From: VMware, Inc <>
Date: Mon, 20 Dec 2010 21:44:25 +0000 (-0800)
Subject: lib/unicode: Unicode_Substr is broken
X-Git-Tag: 2010.12.19-339835~58
X-Git-Url: http://git.ipfire.org/gitweb.cgi?a=commitdiff_plain;h=fd327a1c98b9dea1414888ee8a5de4cb944e95e9;p=thirdparty%2Fopen-vm-tools.git

lib/unicode: Unicode_Substr is broken

There is a confusion of code points and code units within lib/unicode
that needs to be cleaned up. Here I fix Unicode_Substr using the
technique I plan to use across most of the function in
unicodeSimpleOperations.c.

More changes will ensue until the base PR is fixed.

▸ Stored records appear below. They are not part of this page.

lemma pvFold_char (lista : List Int) (L : List (Int × Int)) (s : Int × Int × Int) :
    (L.foldl (pvStep lista) s = s ∧ ∀ p ∈ L, pvT lista p.1 p.2 ≤ s.2.2)
    ∨ ∃ L1 p L2, L = L1 ++ p :: L2 ∧
        L.foldl (pvStep lista) s = (p.1, p.2, pvT lista p.1 p.2) ∧
        s.2.2 < pvT lista p.1 p.2 ∧
        (∀ q ∈ L1, pvT lista q.1 q.2 < pvT lista p.1 p.2) ∧
        (∀ q ∈ L2, pvT lista q.1 q.2 ≤ pvT lista p.1 p.2) := by
  induction L generalizing s with
  | nil => exact Or.inl ⟨rfl, by simp⟩
  | cons p0 L ih =>
    by_cases h0 : s.2.2 < pvT lista p0.1 p0.2
    · have hstep : (p0 :: L).foldl (pvStep lista) s
          = L.foldl (pvStep lista) (p0.1, p0.2, pvT lista p0.1 p0.2) := by
        simp [pvStep, if_pos h0]
      rcases ih (p0.1, p0.2, pvT lista p0.1 p0.2) with ⟨heq, hall⟩ | ⟨L1, p, L2, hsp, heq, hgt, hL1, hL2⟩
      · refine Or.inr ⟨[], p0, L, rfl, ?_, h0, by simp, ?_⟩
        · rw [hstep, heq]
        · intro q hq
          exact hall q hq
      · refine Or.inr ⟨p0 :: L1, p, L2, by simp [hsp], ?_, ?_, ?_, hL2⟩
        · rw [hstep, heq]
        · simp only at hgt
          omega
        · intro q hq
          rcases List.mem_cons.mp hq with rfl | hq
          · simpa using hgt
          · exact hL1 q hq
    · have hstep : (p0 :: L).foldl (pvStep lista) s = L.foldl (pvStep lista) s := by
        simp [pvStep, if_neg h0]
      rcases ih s with ⟨heq, hall⟩ | ⟨L1, p, L2, hsp, heq, hgt, hL1, hL2⟩
      · refine Or.inl ⟨by rw [hstep, heq], ?_⟩
        intro q hq
        rcases List.mem_cons.mp hq with rfl | hq
        · omega
        · exact hall q hq
      · refine Or.inr ⟨p0 :: L1, p, L2, by simp [hsp], by rw [hstep, heq], hgt, ?_, hL2⟩
        intro q hq
        rcases List.mem_cons.mp hq with rfl | hq
        · omega
        · exact hL1 q hq

lemma findSome?_range_none {β : Type} (f : Int → Option β) (a b : Int)
    (h : ∀ x, a ≤ x → x < b → f x = none) :
    (PySem.List.pyRange a b 1).findSome? f = none := by
  rw [List.findSome?_eq_none_iff]
  intro x hx
  rw [PySem.List.mem_pyRange_one] at hx
  exact h x hx.1 hx.2

lemma findSome?_range_first {β : Type} (f : Int → Option β) (a b x : Int) (y : β)
    (h1 : a ≤ x) (h2 : x < b) (hf : f x = some y)
    (hb : ∀ z, a ≤ z → z < x → f z = none) :
    (PySem.List.pyRange a b 1).findSome? f = some y := by
  rw [PySem.List.pyRange_one_append a x b h1 (le_of_lt h2), List.findSome?_append,
    findSome?_range_none f a x hb, PySem.List.pyRange_one_cons h2]
  simp [hf]

lemma findSome?_rangeDesc_none {β : Type} (f : Int → Option β) (a b : Int)
    (h : ∀ x, b < x → x ≤ a → f x = none) :
    (PySem.List.pyRange a b (-1)).findSome? f = none := by
  rw [List.findSome?_eq_none_iff]
  intro x hx
  rw [PySem.List.mem_pyRange_neg_one] at hx
  exact h x hx.1 hx.2

lemma findSome?_rangeDesc_first {β : Type} (f : Int → Option β) (a b x : Int) (y : β)
    (h1 : b < x) (h2 : x ≤ a) (hf : f x = some y)
    (hb : ∀ z, x < z → z ≤ a → f z = none) :
    (PySem.List.pyRange a b (-1)).findSome? f = some y := by
  rw [PySem.List.pyRange_neg_one_eq_reverse,
    PySem.List.pyRange_one_append (b + 1) (x + 1) (a + 1) (by omega) (by omega),
    List.reverse_append, List.findSome?_append]
  have h2 : ((PySem.List.pyRange (x + 1) (a + 1) 1).reverse).findSome? f = none := by
    rw [List.findSome?_eq_none_iff]
    intro z hz
    rw [List.mem_reverse, PySem.List.mem_pyRange_one] at hz
    exact hb z (by omega) (by omega)
  rw [h2]
  have h3 : (PySem.List.pyRange (b + 1) (x + 1) 1).reverse
      = PySem.List.pyRange x b (-1) := by
    rw [PySem.List.pyRange_neg_one_eq_reverse]
  rw [h3, PySem.List.pyRange_neg_one_cons h1]
  simp [hf]

lemma A_none_of_ub (lista : List Int) (ub : Int) (hub : ub ≤ 1)
    (hall : ∀ q ∈ pvPB (lista.length : Int), pvT lista q.1 q.2 ≤ ub) :
    (PySem.List.pyRange ((lista.length : Int) - 1) 1 (-1)).findSome? (fun tam =>
      pvInnerI lista tam) = none := by
  apply findSome?_rangeDesc_none
  intro tam h1 h2
  unfold pvInnerI
  apply findSome?_range_none
  intro i hi0 hi1
  unfold pvInnerJ
  apply findSome?_range_none
  intro j hj0 hj1
  have hmem : ((i, j) : Int × Int) ∈ pvPB (lista.length : Int) :=
    mem_pvPB.mpr ⟨hi0, by omega, by omega⟩
  have hc : pvCond lista i j tam = false := by
    by_contra hc
    rw [Bool.not_eq_false] at hc
    have hle := (pvCond_iff lista i j tam (by omega) (by omega) (by omega)).mp hc
    have := hall (i, j) hmem
    simp only at this
    omega
  rw [hc]
  simp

Signed-off-by: Marcelo Vanzin <mvanzin@vmware.com>
---

diff --git a/open-vm-tools/lib/unicode/unicodeSimpleOperations.c b/open-vm-tools/lib/unicode/unicodeSimpleOperations.c
index 4b2ac68f4..89750fa0d 100644
--- a/open-vm-tools/lib/unicode/unicodeSimpleOperations.c
+++ b/open-vm-tools/lib/unicode/unicodeSimpleOperations.c
@@ -379,9 +379,12 @@ Unicode_FindLastSubstrInRange(ConstUnicode str,             // IN
  *      Indices and lengths that are out of bounds are pinned to the
  *      edges of the string.
  *
- *      Pass -1 for any length parameter to indicate "from start until
+ *      Pass -1 for the length parameter to indicate "from start until
  *      end of string".
  *
+ *      The start and length arguments are in code points - unicode
+ *      "characters" - not bytes!
+ *
  * Results:
  *      The newly-allocated substring of 'str' in the range [index,
  *      index + length). Caller must free with Unicode_Free.
@@ -393,13 +396,42 @@ Unicode_FindLastSubstrInRange(ConstUnicode str,             // IN
  */
 
 Unicode
-Unicode_Substr(ConstUnicode str,    // IN
-               UnicodeIndex start,  // IN
-               UnicodeIndex length) // IN
+Unicode_Substr(ConstUnicode str,     // IN:
+               UnicodeIndex start,   // IN:
+               UnicodeIndex length)  // IN:
 {
-   UnicodePinIndices(str, &start, &length);
+   char *substr;
+   uint32 *utf32;
+   uint32 codePointLen;
+
+   ASSERT(str);
+   ASSERT((start >= 0) || (start == -1));
+   ASSERT((length >= 0) || (length == -1));
+
+   if (!CodeSet_UTF8ToUTF32(str, (char **) &utf32)) {
+      Panic("%s: invalid UTF8 string @ %p\n", __FUNCTION__, str);
+   }
+
+   codePointLen = 0;
+   while (utf32[codePointLen] != 0) {
+      codePointLen++;
+   }
+
+   if ((start < 0) || (start > codePointLen)) {
+      start = codePointLen;
+   }
+
+   if ((length < 0) || ((start + length) > codePointLen)) {
+      length = codePointLen - start;
+   }
+
+   utf32[start + length] = 0;
+
+   CodeSet_UTF32ToUTF8((char *) &utf32[start], &substr);
+
+   free(utf32);
 
-   return Util_SafeStrndup(((const char *)str) + start, length);
+   return substr;
 }
 
 
@@ -453,13 +485,10 @@ Unicode_ReplaceRange(ConstUnicode destination,       // IN
    result = Util_SafeMalloc(resultLength + 1);
 
    // Start with the destination bytes before the substring to be replaced.
-   memcpy(result,
-          destination,
-          destinationStart);
+   memcpy(result, destination, destinationStart);
 
    // Insert the substring of source in place of the destination substring.
-   memcpy(result + destinationStart,
-          (const char *)source + sourceStart,
+   memcpy(result + destinationStart, (const char *) source + sourceStart,
           sourceLength);
 
    // Append the remaining bytes of destination after the replaced substring.